Our next campaign is a mix of people and we are calling it our Flash Campaign because we got the art so quick and planned the project less than two weeks ago. This campaign we will be raising money for The Odd Cat Sanctuary, Firefighters vs. Autism, Camp CaPella, Beyond Autism, and Brooklinn.

The Odd Cat Sanctuary

The mission of the Odd Cat Sanctuary is to help odd cats who have no place to turn. This may be a result of medical illnesses, behavioral issues, being physically challenged, abandoned, abused, or neglected, feral or semi-feral, death row inmates, or seniors. We believe that all cats deserve love, attention, and medical care, first with a caring foster and then with placement in a forever home. We are a 501(c)(3) organization that is primarily foster based, volunteer driven, and relies on donations, contributions, and fund raising.

Firefighers vs. Autism

Firefighters vs. Autism was organized exclusively to educate the community about the dangers of wandering and drowning that are prevalent among those within the Autism Spectrum Disorder (ASD). We are firefighters, family members and friends who are primarily engaged in educating first responders, the community, as well as the parents of children with Autism, for the purpose of preventing wandering and drowning among individuals with ASD. Our primary purpose is to provide workshops for first responders in order to educate them on the dangers of wandering and drowning as well as to provide opportunities for families, friends and/or caregivers to learn about what they can do to prevent these tragedies from happening. Firefighters vs Autism provides information to the community in general on the dangers that individuals with Autism could face.

Through various fund raising events and merchandise sales, we are able to host workshops for first responders and care givers, provide swim lesson and drowning awareness opportunities to families impacted by Autism, pool fencing to families who cannot otherwise afford it, and community wandering awareness seminars as well as therapy events for those effected by Autism. We also provide education and/or counseling for those families dealing with an individual with Autism.

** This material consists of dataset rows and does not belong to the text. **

-- pv_equiv track=rewrite | github.com/McElyea/Orket | scripts/evaluate_odr_calibration_bundle.py | _round_label
-- ===== SOURCE A (Python) =====
-- DELTA_PRECEDENCE = (
--     "constraint_conflict",
--     "scope_creep",
--     "constraint_remove",
--     "constraint_add",
--     "constraint_modify",
--     "rewrite_same_semantics",
--     "formatting_only",
--     "no_change",
-- )
--
-- def _round_label(section_labels: dict[str, str], conflict_active: bool) -> str:
--     if conflict_active:
--         return "constraint_conflict"
--     labels = set(section_labels.values())
--     for label in DELTA_PRECEDENCE:
--         if label in labels:
--             return label
--     return "no_change"
-- ===== SOURCE B (Python) =====
-- DELTA_PRECEDENCE = (
--     "constraint_conflict",
--     "scope_creep",
--     "constraint_remove",
--     "constraint_add",
--     "constraint_modify",
--     "rewrite_same_semantics",
--     "formatting_only",
--     "no_change",
-- )
--
-- _RANK = {label: i for i, label in enumerate(DELTA_PRECEDENCE)}
--
-- def _round_label(section_labels: dict[str, str], conflict_active: bool) -> str:
--     if conflict_active:
--         return "constraint_conflict"
--     best = None
--     for v in section_labels.values():
--         r = _RANK.get(v)
--         if r is not None and (best is None or r < best):
--             best = r
--     return DELTA_PRECEDENCE[best] if best is not None else "no_change"
-- ===== Notes on version B (the rewrite author's own statement) =====
-- stated objective: alternative
-- what changed: Instead of building a set of the values and scanning the precedence tuple for the first member, B builds a label->rank dict once and makes a single pass over the values tracking the minimum rank, returning DELTA_PRECEDENCE[min_rank] (or 'no_change' if no known label occurs).
import Mathlib
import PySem

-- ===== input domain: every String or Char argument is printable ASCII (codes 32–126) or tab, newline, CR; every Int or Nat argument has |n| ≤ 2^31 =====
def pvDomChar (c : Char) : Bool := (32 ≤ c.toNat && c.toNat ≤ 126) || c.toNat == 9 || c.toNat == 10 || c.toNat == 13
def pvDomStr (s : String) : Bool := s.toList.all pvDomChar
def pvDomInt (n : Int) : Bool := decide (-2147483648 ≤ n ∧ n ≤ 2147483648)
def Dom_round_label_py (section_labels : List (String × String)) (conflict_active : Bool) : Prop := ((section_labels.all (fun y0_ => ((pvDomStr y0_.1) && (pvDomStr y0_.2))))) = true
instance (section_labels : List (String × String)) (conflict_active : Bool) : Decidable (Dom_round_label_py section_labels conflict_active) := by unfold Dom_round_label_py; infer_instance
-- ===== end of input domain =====

-- B replaces A's scan of the precedence tuple over a set of the values by one pass over the
-- values tracking the minimum precedence rank via a label->rank dict (alternative decomposition,
-- same result; equivalence of the RETURN value is what is proved).

-- ===== PORT A =====
def deltaPrecedence : List String :=
  ["constraint_conflict", "scope_creep", "constraint_remove", "constraint_add",
   "constraint_modify", "rewrite_same_semantics", "formatting_only", "no_change"]

-- A's 'for label in DELTA_PRECEDENCE: if label in labels: return label' loop
def roundLabelLoop (labels : PySem.Set String) : List String → String
  | [] => "no_change"
  | l :: rest => if PySem.Set.contains labels l then l else roundLabelLoop labels rest

def round_label_py (section_labels : List (String × String)) (conflict_active : Bool) : String :=
  if conflict_active then "constraint_conflict"
  else
    let labels := PySem.Set.ofList (PySem.Dict.values (PySem.Dict.ofList section_labels))
    roundLabelLoop labels deltaPrecedence

-- ===== PORT B =====
-- _RANK = {label: i for i, label in enumerate(DELTA_PRECEDENCE)}
def rankDict : PySem.Dict String Nat :=
  PySem.Dict.ofList ((PySem.List.enumerate deltaPrecedence).map (fun p => (p.2, p.1.toNat)))

-- body of B's single 'for v in section_labels.values()' loop
def bestStep (best : Option Nat) (v : String) : Option Nat :=
  match PySem.Dict.get? rankDict v with
  | none => best
  | some r =>
    match best with
    | none => some r
    | some b => if r < b then some r else some b

def round_label_py_alt (section_labels : List (String × String)) (conflict_active : Bool) : String :=
  if conflict_active then "constraint_conflict"
  else
    match (PySem.Dict.values (PySem.Dict.ofList section_labels)).foldl bestStep none with
    | some b => deltaPrecedence.getD b "no_change"
    | none => "no_change"

-- ===== PRECONDITION & SPEC =====
def Spec_round_label_py (section_labels : List (String × String)) (conflict_active : Bool) (out : String) : Prop := out = round_label_py_alt section_labels conflict_active
instance (section_labels : List (String × String)) (conflict_active : Bool) (out : String) : Decidable (Spec_round_label_py section_labels conflict_active out) := by unfold Spec_round_label_py; infer_instance

-- ===== CLAIM (what is proved, stated in full; the proofs are below) =====
def Claim_equal_round_label_py : Prop := ∀ (section_labels : List (String × String)) (conflict_active : Bool), Dom_round_label_py section_labels conflict_active → Spec_round_label_py section_labels conflict_active (round_label_py section_labels conflict_active)

-- ===== LEMMAS AND PROOFS =====

theorem rankDict_mk : rankDict = PySem.Dict.mk
    [("constraint_conflict", 0), ("scope_creep", 1), ("constraint_remove", 2),
     ("constraint_add", 3), ("constraint_modify", 4), ("rewrite_same_semantics", 5),
     ("formatting_only", 6), ("no_change", 7)] := by decide

-- the rank lookup, evaluated
theorem rk_eq (v : String) : PySem.Dict.get? rankDict v =
    if "constraint_conflict" = v then some 0
    else if "scope_creep" = v then some 1
    else if "constraint_remove" = v then some 2
    else if "constraint_add" = v then some 3
    else if "constraint_modify" = v then some 4
    else if "rewrite_same_semantics" = v then some 5
    else if "formatting_only" = v then some 6
    else if "no_change" = v then some 7
    else none := by
  rw [rankDict_mk]
  simp only [PySem.Dict.get?_mk_cons, beq_iff_eq]
  split_ifs <;> rfl

theorem rk_some {v : String} {r : Nat} (h : PySem.Dict.get? rankDict v = some r) :
    r < 8 ∧ v = deltaPrecedence.getD r "" := by
  rw [rk_eq] at h
  split_ifs at h with c1 c2 c3 c4 c5 c6 c7 c8
  · injection h with h2; subst h2; exact ⟨by norm_num, by rw [← c1]; decide⟩
  · injection h with h2; subst h2; exact ⟨by norm_num, by rw [← c2]; decide⟩
  · injection h with h2; subst h2; exact ⟨by norm_num, by rw [← c3]; decide⟩
  · injection h with h2; subst h2; exact ⟨by norm_num, by rw [← c4]; decide⟩
  · injection h with h2; subst h2; exact ⟨by norm_num, by rw [← c5]; decide⟩
  · injection h with h2; subst h2; exact ⟨by norm_num, by rw [← c6]; decide⟩
  · injection h with h2; subst h2; exact ⟨by norm_num, by rw [← c7]; decide⟩
  · injection h with h2; subst h2; exact ⟨by norm_num, by rw [← c8]; decide⟩

theorem rk_delta {i : Nat} (h : i < 8) :
    PySem.Dict.get? rankDict (deltaPrecedence.getD i "") = some i := by
  interval_cases i <;> rw [rk_eq] <;> decide

theorem bestStep_rk_none {v : String} (b : Option Nat)
    (h : PySem.Dict.get? rankDict v = none) : bestStep b v = b := by
  unfold bestStep; rw [h]

theorem bestStep_rk_some_none {v : String} {r : Nat}
    (h : PySem.Dict.get? rankDict v = some r) : bestStep none v = some r := by
  unfold bestStep; rw [h]

theorem bestStep_rk_some_some {v : String} {r : Nat} (b : Nat)
    (h : PySem.Dict.get? rankDict v = some r) :
    bestStep (some b) v = some (if r < b then r else b) := by
  unfold bestStep; rw [h]
  by_cases hc : r < b <;> simp [hc]

theorem fold_none {vals : List String} {acc : Option Nat}
    (h : vals.foldl bestStep acc = none) :
    acc = none ∧ ∀ v ∈ vals, PySem.Dict.get? rankDict v = none := by
  induction vals generalizing acc with
  | nil => simpa using h
  | cons x xs ih =>
    simp only [List.foldl_cons] at h
    obtain ⟨h1, h2⟩ := ih h
    have hx : PySem.Dict.get? rankDict x = none ∧ acc = none := by
      cases hrk : PySem.Dict.get? rankDict x with
      | none => rw [bestStep_rk_none _ hrk] at h1; exact ⟨rfl, h1⟩
      | some r =>
        cases acc with
        | none => rw [bestStep_rk_some_none hrk] at h1; cases h1
        | some a => rw [bestStep_rk_some_some _ hrk] at h1; cases h1
    refine ⟨hx.2, ?_⟩
    intro v hv
    rw [List.mem_cons] at hv
    rcases hv with rfl | hv
    · exact hx.1
    · exact h2 v hv

theorem fold_some_mem {vals : List String} {acc : Option Nat} {b : Nat}
    (h : vals.foldl bestStep acc = some b) :
    acc = some b ∨ ∃ v ∈ vals, PySem.Dict.get? rankDict v = some b := by
  induction vals generalizing acc with
  | nil =>
    simp only [List.foldl_nil] at h
    exact Or.inl h
  | cons x xs ih =>
    simp only [List.foldl_cons] at h
    rcases ih h with h1 | ⟨v, hv, hr⟩
    · cases hrk : PySem.Dict.get? rankDict x with
      | none => rw [bestStep_rk_none _ hrk] at h1; exact Or.inl h1
      | some r =>
        cases acc with
        | none =>
          rw [bestStep_rk_some_none hrk] at h1
          right; exact ⟨x, List.mem_cons_self .., by rw [hrk, h1]⟩
        | some a =>
          rw [bestStep_rk_some_some _ hrk] at h1
          injection h1 with h1
          by_cases hlt : r < a
          · right; refine ⟨x, List.mem_cons_self .., ?_⟩
            rw [hrk]; simp [if_pos hlt] at h1; rw [h1]
          · left; simp [if_neg hlt] at h1; rw [h1]
    · exact Or.inr ⟨v, List.mem_cons_of_mem _ hv, hr⟩

theorem fold_min {vals : List String} {acc : Option Nat} {b : Nat}
    (h : vals.foldl bestStep acc = some b) :
    (∀ v ∈ vals, ∀ r, PySem.Dict.get? rankDict v = some r → b ≤ r) ∧
    (∀ a, acc = some a → b ≤ a) := by
  induction vals generalizing acc with
  | nil =>
    simp only [List.foldl_nil] at h
    exact ⟨by simp, fun a ha => by rw [h] at ha; injection ha with ha; omega⟩
  | cons x xs ih =>
    simp only [List.foldl_cons] at h
    obtain ⟨h1, hstep⟩ := ih h
    constructor
    · intro v hv r hr
      rw [List.mem_cons] at hv
      rcases hv with rfl | hv
      · cases acc with
        | none => exact hstep r (bestStep_rk_some_none hr)
        | some a =>
          have := hstep _ (bestStep_rk_some_some a hr)
          split_ifs at this <;> omega
      · exact h1 v hv r hr
    · intro a ha
      subst ha
      cases hrk : PySem.Dict.get? rankDict x with
      | none => exact hstep a (bestStep_rk_none _ hrk)
      | some r =>
        have := hstep _ (bestStep_rk_some_some a hrk)
        split_ifs at this <;> omega

-- the core: for any list of values, A's precedence scan equals B's min-rank pass
theorem core (vals : List String) :
    roundLabelLoop (PySem.Set.ofList vals) deltaPrecedence =
      (match vals.foldl bestStep none with
       | some b => deltaPrecedence.getD b "no_change"
       | none => "no_change") := by
  cases hb : vals.foldl bestStep none with
  | none =>
    obtain ⟨-, hall⟩ := fold_none hb
    have hnm : ∀ i : Nat, i < 8 → (deltaPrecedence.getD i "") ∉ vals := by
      intro i hi hmem
      have := hall _ hmem
      rw [rk_delta hi] at this; cases this
    have h0 := hnm 0 (by norm_num); have h1 := hnm 1 (by norm_num)
    have h2 := hnm 2 (by norm_num); have h3 := hnm 3 (by norm_num)
    have h4 := hnm 4 (by norm_num); have h5 := hnm 5 (by norm_num)
    have h6 := hnm 6 (by norm_num); have h7 := hnm 7 (by norm_num)
    simp only [deltaPrecedence, List.getD, List.getElem?_cons_zero, List.getElem?_cons_succ,
      Option.getD_some] at h0 h1 h2 h3 h4 h5 h6 h7
    simp [deltaPrecedence, roundLabelLoop, h0, h1, h2, h3, h4, h5, h6, h7]
  | some b =>
    have hmem : (deltaPrecedence.getD b "") ∈ vals := by
      rcases fold_some_mem hb with h | ⟨v, hv, hr⟩
      · cases h
      · obtain ⟨-, rfl⟩ := rk_some hr; exact hv
    have hb8 : b < 8 := by
      rcases fold_some_mem hb with h | ⟨v, hv, hr⟩
      · cases h
      · exact (rk_some hr).1
    have hlt : ∀ i : Nat, i < b → (deltaPrecedence.getD i "") ∉ vals := by
      intro i hib hmemi
      have := (fold_min hb).1 _ hmemi i (rk_delta (by omega))
      omega
    show roundLabelLoop (PySem.Set.ofList vals) deltaPrecedence = deltaPrecedence.getD b "no_change"
    interval_cases b
    · 
      simp only [deltaPrecedence, List.getD, List.getElem?_cons_zero, List.getElem?_cons_succ,
          Option.getD_some] at hmem ⊢
      simp [roundLabelLoop, hmem]
    · have h0 := hlt 0 (by norm_num); 
      simp only [deltaPrecedence, List.getD, List.getElem?_cons_zero, List.getElem?_cons_succ,
          Option.getD_some] at hmem h0 ⊢
      simp [roundLabelLoop, hmem, h0]
    · have h0 := hlt 0 (by norm_num); have h1 := hlt 1 (by norm_num); 
      simp only [deltaPrecedence, List.getD, List.getElem?_cons_zero, List.getElem?_cons_succ,
          Option.getD_some] at hmem h0 h1 ⊢
      simp [roundLabelLoop, hmem, h0, h1]
    · have h0 := hlt 0 (by norm_num); have h1 := hlt 1 (by norm_num); have h2 := hlt 2 (by norm_num); 
      simp only [deltaPrecedence, List.getD, List.getElem?_cons_zero, List.getElem?_cons_succ,
          Option.getD_some] at hmem h0 h1 h2 ⊢
      simp [roundLabelLoop, hmem, h0, h1, h2]
    · have h0 := hlt 0 (by norm_num); have h1 := hlt 1 (by norm_num); have h2 := hlt 2 (by norm_num); have h3 := hlt 3 (by norm_num); 
      simp only [deltaPrecedence, List.getD, List.getElem?_cons_zero, List.getElem?_cons_succ,
          Option.getD_some] at hmem h0 h1 h2 h3 ⊢
      simp [roundLabelLoop, hmem, h0, h1, h2, h3]
    · have h0 := hlt 0 (by norm_num); have h1 := hlt 1 (by norm_num); have h2 := hlt 2 (by norm_num); have h3 := hlt 3 (by norm_num); have h4 := hlt 4 (by norm_num); 
      simp only [deltaPrecedence, List.getD, List.getElem?_cons_zero, List.getElem?_cons_succ,
          Option.getD_some] at hmem h0 h1 h2 h3 h4 ⊢
      simp [roundLabelLoop, hmem, h0, h1, h2, h3, h4]
    · have h0 := hlt 0 (by norm_num); have h1 := hlt 1 (by norm_num); have h2 := hlt 2 (by norm_num); have h3 := hlt 3 (by norm_num); have h4 := hlt 4 (by norm_num); have h5 := hlt 5 (by norm_num); 
      simp only [deltaPrecedence, List.getD, List.getElem?_cons_zero, List.getElem?_cons_succ,
          Option.getD_some] at hmem h0 h1 h2 h3 h4 h5 ⊢
      simp [roundLabelLoop, hmem, h0, h1, h2, h3, h4, h5]
    · have h0 := hlt 0 (by norm_num); have h1 := hlt 1 (by norm_num); have h2 := hlt 2 (by norm_num); have h3 := hlt 3 (by norm_num); have h4 := hlt 4 (by norm_num); have h5 := hlt 5 (by norm_num); have h6 := hlt 6 (by norm_num); 
      simp only [deltaPrecedence, List.getD, List.getElem?_cons_zero, List.getElem?_cons_succ,
          Option.getD_some] at hmem h0 h1 h2 h3 h4 h5 h6 ⊢
      simp [roundLabelLoop, hmem, h0, h1, h2, h3, h4, h5, h6]

-- ===== VERDICT (by name: the statement is the Claim_ definition above) =====
theorem round_label_py_spec : Claim_equal_round_label_py := by
  intro sl ca _
  unfold Spec_round_label_py round_label_py round_label_py_alt
  cases ca with
  | true => rfl
  | false => simpa using core (PySem.Dict.values (PySem.Dict.ofList sl))
-- ===== LEMMAS AND PROOFS =====

-- The 0/1 mask A's loop has built after processing the first i elements of `full`:
-- position j carries 1 iff j is the first index of its value and that value occurs
-- at least twice among the first i elements.
def dupMask (full : List Int) (i : Nat) : List Int :=
  (List.range full.length).map (fun j =>
    if List.idxOf (full.getD j 0) full = j ∧ 2 ≤ List.count (full.getD j 0) (full.take i) then (1 : Int) else 0)

-- The lookup table A's loop has built after processing the prefix `pre`.
def dspec (pre : List Int) (a : Int) : Option Int :=
  if List.count a pre = 0 then none
  else if List.count a pre = 1 then some ((List.idxOf a pre : Int))
  else some (-1)

-- B's second loop, as structural recursion over the remaining input.
def canonGo (p : Int → Bool) : List Int → List Int → List Int
  | [], _ => []
  | a :: rest, seen =>
    if p a && !(seen.contains a) then a :: canonGo p rest (seen ++ [a])
    else canonGo p rest seen

lemma b_loop (p : Int → Bool) (l : List Int) : ∀ (res : List Int) (seen : PySem.Set Int),
    (l.foldl
      (fun (st : List Int × PySem.Set Int) a =>
        if p a && !(PySem.Set.contains st.2 a) then (st.1 ++ [a], PySem.Set.add st.2 a)
        else st)
      (res, seen)).1 = res ++ canonGo p l seen := by
  induction l with
  | nil => intro res seen; simp [canonGo]
  | cons a rest ih =>
    intro res seen
    rw [List.foldl_cons]
    simp only [canonGo]
    have hcs : PySem.Set.contains seen a = List.contains seen a :=
      PySem.Set.contains_eq_listContains _ _
    by_cases h : (p a && !(List.contains seen a)) = true
    · rw [if_pos (show (p a && !(PySem.Set.contains seen a)) = true by rw [hcs]; exact h),
        if_pos h]
      have hnm : a ∉ seen := by
        simp only [Bool.and_eq_true, Bool.not_eq_true'] at h
        simpa using h.2
      rw [PySem.Set.add_of_not_mem hnm, ih]
      simp
    · rw [if_neg (show ¬ (p a && !(PySem.Set.contains seen a)) = true by rw [hcs]; exact h),
        if_neg h, ih]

We are currently operating out of Tucson and southern Arizona but hope to expand into other communities across the nation. We also plan on donating to other 501C3’s that share in our organizations mission.

Camp CaPella

The mission of Camp CaPella is to provide quality of life experiences for people with disabilities and their families by providing year round accessible recreational and educational learning experiences.
The purpose of Camp CaPella is to provide campers with a well-rounded recreational program which will include activities relevant to the camp's philosophy. One of our main objectives is to promote the physical and emotional well-being of campers through a program of fitness, exercise, socialization, and involvement in a positive setting. Within this environment, campers will have the opportunity to continue their pursuit of individual educational and peer related goals, further enabling them to develop independent lifestyles.

The philosophy of Camp CaPella is for all campers, regardless of ability, to be afforded an opportunity to enjoy a summer program offering learning experiences, recreational activities, and fun! It is our hope that this safe environment will maximize their abilities and willingness for participation, and is appropriate to foster their self awareness, growth, and development.

Beyond Autism

As parents to children with autism, we learned rather quickly that we had to be strong advocates for our children; we had to be their voice. What we have always believed as parents is that our children deserve what every child deserves: a safe and loving place in which they can express themselves freely as individuals.

Throughout this journey we have also found some amazingly talented and compassionate professionals that share our vision. Day in and day out, our team members strive to impact our children’s lives with an abundance of knowledge and an endless supply of compassion.

Our commitment is to our students, their families and our team members. We are driven to ensure that Beyond Autism grows smartly with an exceptional work ethic and high energy that will ensure its longevity.

Core Values
We promise to look beyond autism and embrace the person first as an individual. Autism does not define who they are.

We promise to value the uniqueness in each of our students by promoting their creativity, celebrating their strengths and encouraging their personal expression.

We promise to collaborate with our families to create balance between goals and expectations, creating a cohesive relationship based upon a mutual respect and understanding.

We promise to work towards achieving not only academic goals, but also social and life skills through education and life experiences.​

Brooklinn
Brooklinn was born with profound hearing loss, she wears cochlear implants which are good in small groups, but large groups it is difficult for her to hear and she misses out on things. We are raising money for an FM system that connects her cochlear implants. Whomever is speaking wears a microphone and what they say goes straight to Brooklinn. She LOVES to draw, she doesn’t go anywhere without her sketch pad and colored pencils. When she’s not drawing she loves playing volleyball and is active in 4H where she is her clubs Historian. She shows chickens, cavvy and rabbits. She also does sewing, crafts, photography and wood working. She likes reading Goosebump books and the Dear America book.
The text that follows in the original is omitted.